Earlier this week, after hearing that Pete Seeger had passed away, I quickly began to feel overwhelmed. What’s the best way to celebrate the life of someone with such a staggering legacy, whose music empowered so many generations of people, groups, and movements?
Obituaries, radio tributes, and concert footage started pouring into my online newsfeeds, giving me plenty of ways to commemorate Seeger’s gifts to the world. But something was missing. When I arrived for my work shift at Wesleyan’s music library on Tuesday night, I realized what it was.
I wrote a feature for The Argus last semester on Wesleyan’s World Music Archives, a treasure trove of recordings housed on the third floor of Olin Library. Among these recordings is a collection of three decades of audio footage from the Towne Crier Café in upstate New York, a longtime hub for American folk music and world music performers. Seeger, a local, frequented this venue. He first performed there in 1973, the same year the Towne Crier was founded by Phil Ciganer, who still owns the café.
For people who want to listen to any Towne Crier performances from between 1973 and 2003, Wesleyan is the place to go. The World Music Archives houses the only copies of these recordings, all of which are available on either reel-to-reel tape or cassettes, and a few of which are now available on CD as well.
Sifting through this collection on Tuesday, I found CD copies of three of Seeger’s performances: one from June 1973, one from November 1982, and one from November 1984. When I popped the first CD into one of the music library’s stereo systems, put on a pair of headphones, and pressed play, I was curious, but I wasn’t prepared to be as blown away as I was. The sound of Seeger’s voice, accompanied by the twang of his banjo and the hum of the audience, was so real and pure and direct that it trumped all the other tributes I had read and heard that day.
After listening for a while, I struck up a conversation with Director of the World Music Archives Alec McLane, who told me more about the background of the collection.
“The Towne Crier has been owned by Phil Ciganer since the early- to mid-1970s,” McLane said. “From that point onward, whenever he had performers there, he would make recordings of them. This venue was a very good one for the local folk and singer-songwriter scene–that is, in the Hudson Valley–and also expanded to include the larger world of folk music and singer-songwriters.”
The Towne Crier, which recently relocated from Pawling, N.Y. to Beacon, N.Y., continues to celebrate local folk music today. In fact, on Wednesday, Jan. 29, hundreds of people gathered at the Towne Crier for a night of tributes to Pete Seeger, who performed there as recently as November 2013.

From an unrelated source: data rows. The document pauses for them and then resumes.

-- pv_equiv track=rewrite | github.com/wordedword75049/DevOps-HW-1-2 | bostongene-avicenna-candidates-retrieval-eacca479d774/phase_taker.py | find_max_phase
-- ===== SOURCE A (Python) =====
-- def find_max_phase(phase_list):
--     found_max = ''
--     maximum = 0
--     for phase in phase_list:
--         if (phase != 'N/A') & (phase is not None) & (phase != 'CT_not_found'):
--             if (phase[len(phase) - 1] < '6') & (phase[len(phase) - 1] >= '1'):
--                 if int(phase[len(phase) - 1]) > maximum:
--                     found_max = phase
--                     maximum = int(phase[len(phase) - 1])
--         else:
--             if found_max == '':
--                 found_max = phase
--     return found_max
-- ===== SOURCE B (Python) =====
-- def find_max_phase(phase_list):
--     candidates = [p for p in phase_list
--                   if p is not None and p != 'N/A' and p != 'CT_not_found'
--                   and '1' <= p[-1] <= '5']
--     if candidates:
--         return max(candidates, key=lambda p: int(p[-1]))
--     for p in phase_list:
--         if p is None or p == 'N/A' or p == 'CT_not_found':
--             return p
--     return ''
-- ===== Notes on version B (the rewrite author's own statement) =====
-- stated objective: simpler
-- what changed: A's single interleaved pass with found_max doubling as best-so-far and sentinel placeholder is replaced by two separate passes: a candidate comprehension plus max(key=int(p[-1])) for the first maximal-digit phase, with a fallback scan for the first None/'N/A'/'CT_not_found' sentinel (else '') only when no candidate exists.
import Mathlib
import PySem

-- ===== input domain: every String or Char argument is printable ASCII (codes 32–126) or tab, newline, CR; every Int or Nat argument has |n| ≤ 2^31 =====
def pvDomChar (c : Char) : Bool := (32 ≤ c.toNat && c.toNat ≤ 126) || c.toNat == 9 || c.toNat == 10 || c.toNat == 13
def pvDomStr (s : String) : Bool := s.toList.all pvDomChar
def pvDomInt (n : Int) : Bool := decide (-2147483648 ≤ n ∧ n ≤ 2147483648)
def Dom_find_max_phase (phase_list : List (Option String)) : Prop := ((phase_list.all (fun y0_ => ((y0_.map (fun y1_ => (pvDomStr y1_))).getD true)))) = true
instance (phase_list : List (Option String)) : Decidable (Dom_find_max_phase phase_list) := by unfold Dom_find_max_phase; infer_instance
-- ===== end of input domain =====

-- B replaces A's single interleaved pass (found_max doubling as best-so-far and sentinel
-- placeholder) with two separate passes: max() over the candidate list, else first sentinel.
-- Objective: simpler.


-- int(str(c)) for a digit char; exact here since both programs guard '1' ≤ c ≤ '5' first
def pyDigit (c : Char) : Int := (c.toNat : Int) - 48

-- ===== PORT A =====
-- the body of A's for-loop, verbatim
def aStep (st : Option String × Int) (phase : Option String) : Option String × Int :=
  if phase ≠ some "N/A" ∧ phase ≠ none ∧ phase ≠ some "CT_not_found" then
    match phase with
    | some p =>
      match PySem.Str.pyGet? p (PySem.Str.len p - 1) with
      | some c =>
        if c < '6' ∧ '1' ≤ c then
          if pyDigit c > st.2 then (some p, pyDigit c) else st
        else st
      | none => st   -- IndexError (phase = ''), excluded by Pre_
    | none => st     -- unreachable: the guard says phase is not None
  else
    if st.1 = some "" then (phase, st.2) else st

def find_max_phase (phase_list : List (Option String)) : Option String :=
  (phase_list.foldl aStep (some "", 0)).1

-- ===== PORT B =====
-- B's comprehension filter: candidates are non-sentinel strings whose last char is '1'..'5'
def pvIsCand (p : Option String) : Option String :=
  match p with
  | none => none
  | some s =>
    match PySem.Str.pyGet? s (-1) with
    | some c => if s ≠ "N/A" ∧ s ≠ "CT_not_found" ∧ '1' ≤ c ∧ c ≤ '5' then some s else none
    | none => none   -- IndexError on s = '' in Python, excluded by Pre_

def pvKey (s : String) : Int := pyDigit ((PySem.Str.pyGet? s (-1)).getD '0')  -- int(p[-1]); getD never hit on candidates

def pvIsSent (p : Option String) : Bool := p == none || p == some "N/A" || p == some "CT_not_found"

def find_max_phase_alt (phase_list : List (Option String)) : Option String :=
  match PySem.List.max? (phase_list.filterMap pvIsCand) pvKey with
  | some best => some best
  | none =>
    match phase_list.find? pvIsSent with
    | some p => p
    | none => some ""

-- ===== PRECONDITION & SPEC =====
-- Pre_ excludes lists containing the empty string, on which A (and B) raise IndexError at p[-1].
def Pre_find_max_phase (phase_list : List (Option String)) : Prop := some "" ∉ phase_list
instance (phase_list : List (Option String)) : Decidable (Pre_find_max_phase phase_list) := by unfold Pre_find_max_phase; infer_instance
def pvWitness_find_max_phase : List (Option String) := [some "phase 2", none, some "N/A", some "phase 4", some "abc"]

def Spec_find_max_phase (phase_list : List (Option String)) (out : Option String) : Prop := out = find_max_phase_alt phase_list
instance (phase_list : List (Option String)) (out : Option String) : Decidable (Spec_find_max_phase phase_list out) := by unfold Spec_find_max_phase; infer_instance

-- ===== CLAIM (what is proved, stated in full; the proofs are below) =====
def Claim_equal_find_max_phase : Prop := ∀ (phase_list : List (Option String)), Dom_find_max_phase phase_list → Pre_find_max_phase phase_list → Spec_find_max_phase phase_list (find_max_phase phase_list)

-- ===== LEMMAS AND PROOFS =====

-- running "first maximum above threshold mx" over the candidate list
def fmAux : Int → List String → Option String
  | _, [] => none
  | mx, c :: cs =>
    if mx < pvKey c then
      match fmAux (pvKey c) cs with
      | some r => some r
      | none => some c
    else fmAux mx cs

theorem char_le_lt6 {c : Char} (h : c ≤ '5') : c < '6' := by
  rw [Char.le_def, UInt32.le_iff_toNat_le] at h
  rw [Char.lt_def, UInt32.lt_iff_toNat_lt]
  have h1 : ('6').val.toNat = 54 := rfl
  have h2 : ('5').val.toNat = 53 := rfl
  omega

theorem char_lt6_le {c : Char} (h : c < '6') : c ≤ '5' := by
  rw [Char.lt_def, UInt32.lt_iff_toNat_lt] at h
  rw [Char.le_def, UInt32.le_iff_toNat_le]
  have h1 : ('6').val.toNat = 54 := rfl
  have h2 : ('5').val.toNat = 53 := rfl
  omega

theorem char_one_le_toNat {c : Char} (h : '1' ≤ c) : 49 ≤ c.toNat := by
  rw [Char.le_def, UInt32.le_iff_toNat_le] at h
  have h1 : ('1').val.toNat = 49 := rfl
  unfold Char.toNat
  omega

theorem toList_ne_nil {s : String} (h : s ≠ "") : s.toList ≠ [] := by
  intro hl
  apply h
  have := congrArg String.ofList hl
  simpa using this

theorem pyGet?_last (s : String) :
    PySem.Str.pyGet? s (PySem.Str.len s - 1) = PySem.Str.pyGet? s (-1) := by
  simp only [PySem.Str.pyGet?, PySem.Chars.pyGet?, PySem.List.pyGet?, PySem.List.pyIdx?, PySem.Str.len]
  by_cases hnil : s.toList = []
  · simp [hnil]
  · have hn : 0 < s.toList.length := List.length_pos_iff.mpr hnil
    rw [if_pos (by omega : (0:Int) ≤ ↑s.toList.length - 1),
        if_pos (by omega : (↑s.toList.length - 1 : Int) < ↑s.toList.length),
        if_neg (by norm_num : ¬ (0:Int) ≤ -1),
        if_pos (by omega : -(↑s.toList.length : Int) ≤ -1)]
    simp only [Option.bind_some]
    congr 1
    omega

theorem pyGet?_ne_none {s : String} (h : s ≠ "") : ∃ c, PySem.Str.pyGet? s (-1) = some c := by
  have hn : 0 < s.toList.length := List.length_pos_iff.mpr (toList_ne_nil h)
  simp only [PySem.Str.pyGet?, PySem.Chars.pyGet?, PySem.List.pyGet?, PySem.List.pyIdx?]
  rw [if_neg (by norm_num : ¬ (0:Int) ≤ -1), if_pos (by omega : -(↑s.toList.length : Int) ≤ -1)]
  simp only [Option.bind_some]
  exact ⟨_, List.getElem?_eq_getElem (by omega)⟩

-- evaluation lemmas for A's loop body
theorem aStep_none (fm : Option String) (mx : Int) :
    aStep (fm, mx) none = if fm = some "" then (none, mx) else (fm, mx) := by
  unfold aStep; simp

theorem aStep_sent {s : String} (h : s = "N/A" ∨ s = "CT_not_found") (fm : Option String) (mx : Int) :
    aStep (fm, mx) (some s) = if fm = some "" then (some s, mx) else (fm, mx) := by
  unfold aStep
  rcases h with h | h <;> subst h <;> simp

theorem aStep_str {s : String} {c : Char} (h1 : s ≠ "N/A") (h2 : s ≠ "CT_not_found")
    (hc : PySem.Str.pyGet? s (-1) = some c) (fm : Option String) (mx : Int) :
    aStep (fm, mx) (some s) =
      if c < '6' ∧ '1' ≤ c then
        if pyDigit c > mx then (some s, pyDigit c) else (fm, mx)
      else (fm, mx) := by
  unfold aStep
  rw [if_pos (by simp [h1, h2])]
  simp only [pyGet?_last, hc]

-- evaluation lemmas for B's comprehension filter
theorem pvIsCand_sent {s : String} (h : s = "N/A" ∨ s = "CT_not_found") :
    pvIsCand (some s) = none := by
  rcases h with h | h <;> subst h <;> decide

theorem pvIsCand_cand {s : String} {c : Char} (h1 : s ≠ "N/A") (h2 : s ≠ "CT_not_found")
    (hc : PySem.Str.pyGet? s (-1) = some c) (hd : '1' ≤ c ∧ c ≤ '5') :
    pvIsCand (some s) = some s := by
  simp only [pvIsCand, hc]
  simp [h1, h2, hd.1, hd.2]

theorem pvIsCand_noncand {s : String} {c : Char}
    (hc : PySem.Str.pyGet? s (-1) = some c) (hd : ¬ ('1' ≤ c ∧ c ≤ '5')) :
    pvIsCand (some s) = none := by
  simp only [pvIsCand, hc]
  rw [if_neg (by intro ⟨_, _, h3, h4⟩; exact hd ⟨h3, h4⟩)]

theorem pvKey_of_get {s : String} {c : Char} (hc : PySem.Str.pyGet? s (-1) = some c) :
    pvKey s = pyDigit c := by
  unfold pvKey
  rw [hc]
  rfl

theorem cand_key_pos {s : String} {l : List (Option String)}
    (h : s ∈ l.filterMap pvIsCand) : 1 ≤ pvKey s := by
  rw [List.mem_filterMap] at h
  obtain ⟨p, _, hp⟩ := h
  rcases p with _ | t
  · rw [show pvIsCand none = none from rfl] at hp
    cases hp
  · rcases hg : PySem.Str.pyGet? t (-1) with _ | c
    · simp only [pvIsCand, hg] at hp
      cases hp
    · simp only [pvIsCand, hg] at hp
      by_cases hcond : t ≠ "N/A" ∧ t ≠ "CT_not_found" ∧ '1' ≤ c ∧ c ≤ '5'
      · rw [if_pos hcond] at hp
        cases hp
        rw [pvKey_of_get hg]
        have := char_one_le_toNat hcond.2.2.1
        unfold pyDigit
        omega
      · rw [if_neg hcond] at hp
        simp at hp

-- A's fold from an arbitrary non-'' state, characterised
theorem foldA_char (l : List (Option String)) :
    ∀ (fm : Option String) (mx : Int), some "" ∉ l → fm ≠ some "" →
    (l.foldl aStep (fm, mx)).1 =
    match fmAux mx (l.filterMap pvIsCand) with
    | some r => some r
    | none => fm := by
  induction l with
  | nil => intro fm mx _ _; simp [fmAux]
  | cons p t ih =>
    intro fm mx hne hfm
    have hne' : some "" ∉ t := fun h => hne (List.mem_cons_of_mem _ h)
    rcases p with _ | s
    · rw [List.foldl_cons, aStep_none, if_neg hfm]
      simp only [List.filterMap_cons, pvIsCand]
      exact ih fm mx hne' hfm
    · have hs : s ≠ "" := by intro h; subst h; exact hne (by simp)
      by_cases hsent : s = "N/A" ∨ s = "CT_not_found"
      · rw [List.foldl_cons, aStep_sent hsent, if_neg hfm]
        simp only [List.filterMap_cons, pvIsCand_sent hsent]
        exact ih fm mx hne' hfm
      · push_neg at hsent
        obtain ⟨h1, h2⟩ := hsent
        obtain ⟨c, hc⟩ := pyGet?_ne_none hs
        rw [List.foldl_cons, aStep_str h1 h2 hc]
        simp only [List.filterMap_cons]
        by_cases hdig : '1' ≤ c ∧ c ≤ '5'
        · rw [pvIsCand_cand h1 h2 hc hdig]
          rw [if_pos ⟨char_le_lt6 hdig.2, hdig.1⟩]
          by_cases hgt : pyDigit c > mx
          · rw [if_pos hgt, ih (some s) (pyDigit c) hne' (by simp [hs])]
            simp only [fmAux, pvKey_of_get hc]
            rw [if_pos hgt]
            rcases fmAux (pyDigit c) (t.filterMap pvIsCand) with _ | r <;> simp
          · rw [if_neg hgt, ih fm mx hne' hfm]
            simp only [fmAux, pvKey_of_get hc]
            rw [if_neg hgt]
        · rw [pvIsCand_noncand hc hdig]
          rw [if_neg (fun h => hdig ⟨h.2, char_lt6_le h.1⟩)]
          exact ih fm mx hne' hfm

-- A's fold from the initial state '' (the first sentinel, if any, takes found_max's place)
theorem foldA_init (l : List (Option String)) (h : some "" ∉ l) :
    find_max_phase l =
    match fmAux 0 (l.filterMap pvIsCand) with
    | some r => some r
    | none =>
      match l.find? pvIsSent with
      | some p => p
      | none => some "" := by
  unfold find_max_phase
  induction l with
  | nil => simp [fmAux]
  | cons p t ih =>
    have hne' : some "" ∉ t := fun hm => h (List.mem_cons_of_mem _ hm)
    rcases p with _ | s
    · rw [List.foldl_cons, aStep_none, if_pos rfl]
      rw [foldA_char t none 0 hne' (by simp)]
      simp only [List.filterMap_cons, List.find?_cons]
      have hsnt : pvIsSent none = true := by simp [pvIsSent]
      simp [pvIsCand, hsnt]
    · have hs : s ≠ "" := by intro he; subst he; exact h (by simp)
      by_cases hsent : s = "N/A" ∨ s = "CT_not_found"
      · rw [List.foldl_cons, aStep_sent hsent, if_pos rfl]
        rw [foldA_char t (some s) 0 hne' (by simp [hs])]
        have hsnt : pvIsSent (some s) = true := by
          unfold pvIsSent; rcases hsent with h' | h' <;> simp [h']
        simp only [List.filterMap_cons, pvIsCand_sent hsent, List.find?_cons, hsnt]
      · push_neg at hsent
        obtain ⟨h1, h2⟩ := hsent
        obtain ⟨c, hc⟩ := pyGet?_ne_none hs
        have hsnt : pvIsSent (some s) = false := by unfold pvIsSent; simp [h1, h2]
        rw [List.foldl_cons, aStep_str h1 h2 hc]
        by_cases hdig : '1' ≤ c ∧ c ≤ '5'
        · rw [if_pos ⟨char_le_lt6 hdig.2, hdig.1⟩]
          have hgt : pyDigit c > 0 := by
            have := char_one_le_toNat hdig.1; unfold pyDigit; omega
          rw [if_pos hgt]
          rw [foldA_char t (some s) (pyDigit c) hne' (by simp [hs])]
          simp only [List.filterMap_cons, pvIsCand_cand h1 h2 hc hdig]
          simp only [fmAux, pvKey_of_get hc]
          rw [if_pos hgt]
          rcases fmAux (pyDigit c) (t.filterMap pvIsCand) with _ | r <;> simp
        · rw [if_neg (fun h' => hdig ⟨h'.2, char_lt6_le h'.1⟩)]
          rw [ih hne']
          simp only [List.filterMap_cons, pvIsCand_noncand hc hdig, List.find?_cons, hsnt]

-- Python max with key (first maximum) equals the running-threshold scan fmAux
theorem max?_cons_fm (cs : List String) :
    ∀ m : String, PySem.List.max? (m :: cs) pvKey =
      match fmAux (pvKey m) cs with
      | some r => some r
      | none => some m := by
  induction cs with
  | nil => intro m; simp [PySem.List.max?, fmAux]
  | cons c t ih =>
    intro m
    have hstep : PySem.List.max? (m :: c :: t) pvKey =
        PySem.List.max? ((if pvKey m < pvKey c then c else m) :: t) pvKey := by
      by_cases h : pvKey m < pvKey c <;> simp [PySem.List.max?, h]
    rw [hstep]
    by_cases h : pvKey m < pvKey c
    · rw [if_pos h, ih c]
      simp only [fmAux]
      rw [if_pos h]
      rcases fmAux (pvKey c) t with _ | r <;> simp
    · rw [if_neg h, ih m]
      simp only [fmAux]
      rw [if_neg h]

theorem alt_char (l : List (Option String)) :
    find_max_phase_alt l =
    match fmAux 0 (l.filterMap pvIsCand) with
    | some r => some r
    | none =>
      match l.find? pvIsSent with
      | some p => p
      | none => some "" := by
  unfold find_max_phase_alt
  rcases hcs : l.filterMap pvIsCand with _ | ⟨c, t⟩
  · simp [PySem.List.max?, fmAux]
  · have hc1 : 1 ≤ pvKey c := cand_key_pos (l := l) (by rw [hcs]; simp)
    rw [max?_cons_fm]
    simp only [fmAux]
    rw [if_pos (by omega : (0:Int) < pvKey c)]

-- ===== VERDICT (by name: the statement is the Claim_ definition above) =====
theorem find_max_phase_spec : Claim_equal_find_max_phase := by
  intro l _ hpre
  unfold Spec_find_max_phase
  rw [foldA_init l hpre, alt_char l]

“I think there’s considerably more [of Seeger’s performances] than what we’ve digitized,” McLane said. “Pete certainly played at the Towne Crier after 1984, so we’ve probably just tried to preserve those and not yet digitized them.”
McLane noted that the Towne Crier collection features countless performances from members of the Seeger family, as well as members of the Guthrie family and plenty of other big-name folk musicians. However, only 24 of these recordings have so far been digitized onto CDs and added to the library catalogue.
The people who run the World Music Archives hope to one day make the Towne Crier collection available online. But this requires getting permission from the performers, or, as is now the case with Pete Seeger’s recordings, the performers’ heirs. For now, the recordings are only available for in-house listening at Olin.
“We really have to protect these, more than a lot of what we have,” McLane said. “It’s so tempting–it’s so much easier–for people to just pop the CDs into their laptops to listen, rather than sit with the equipment in the carrels. But we really don’t want to risk making copies.”
There’s something pretty special, though, about listening to these recordings at Olin.
It is an experience simultaneously intimate and connected, tapped into the collective voice that Seeger cherished so much.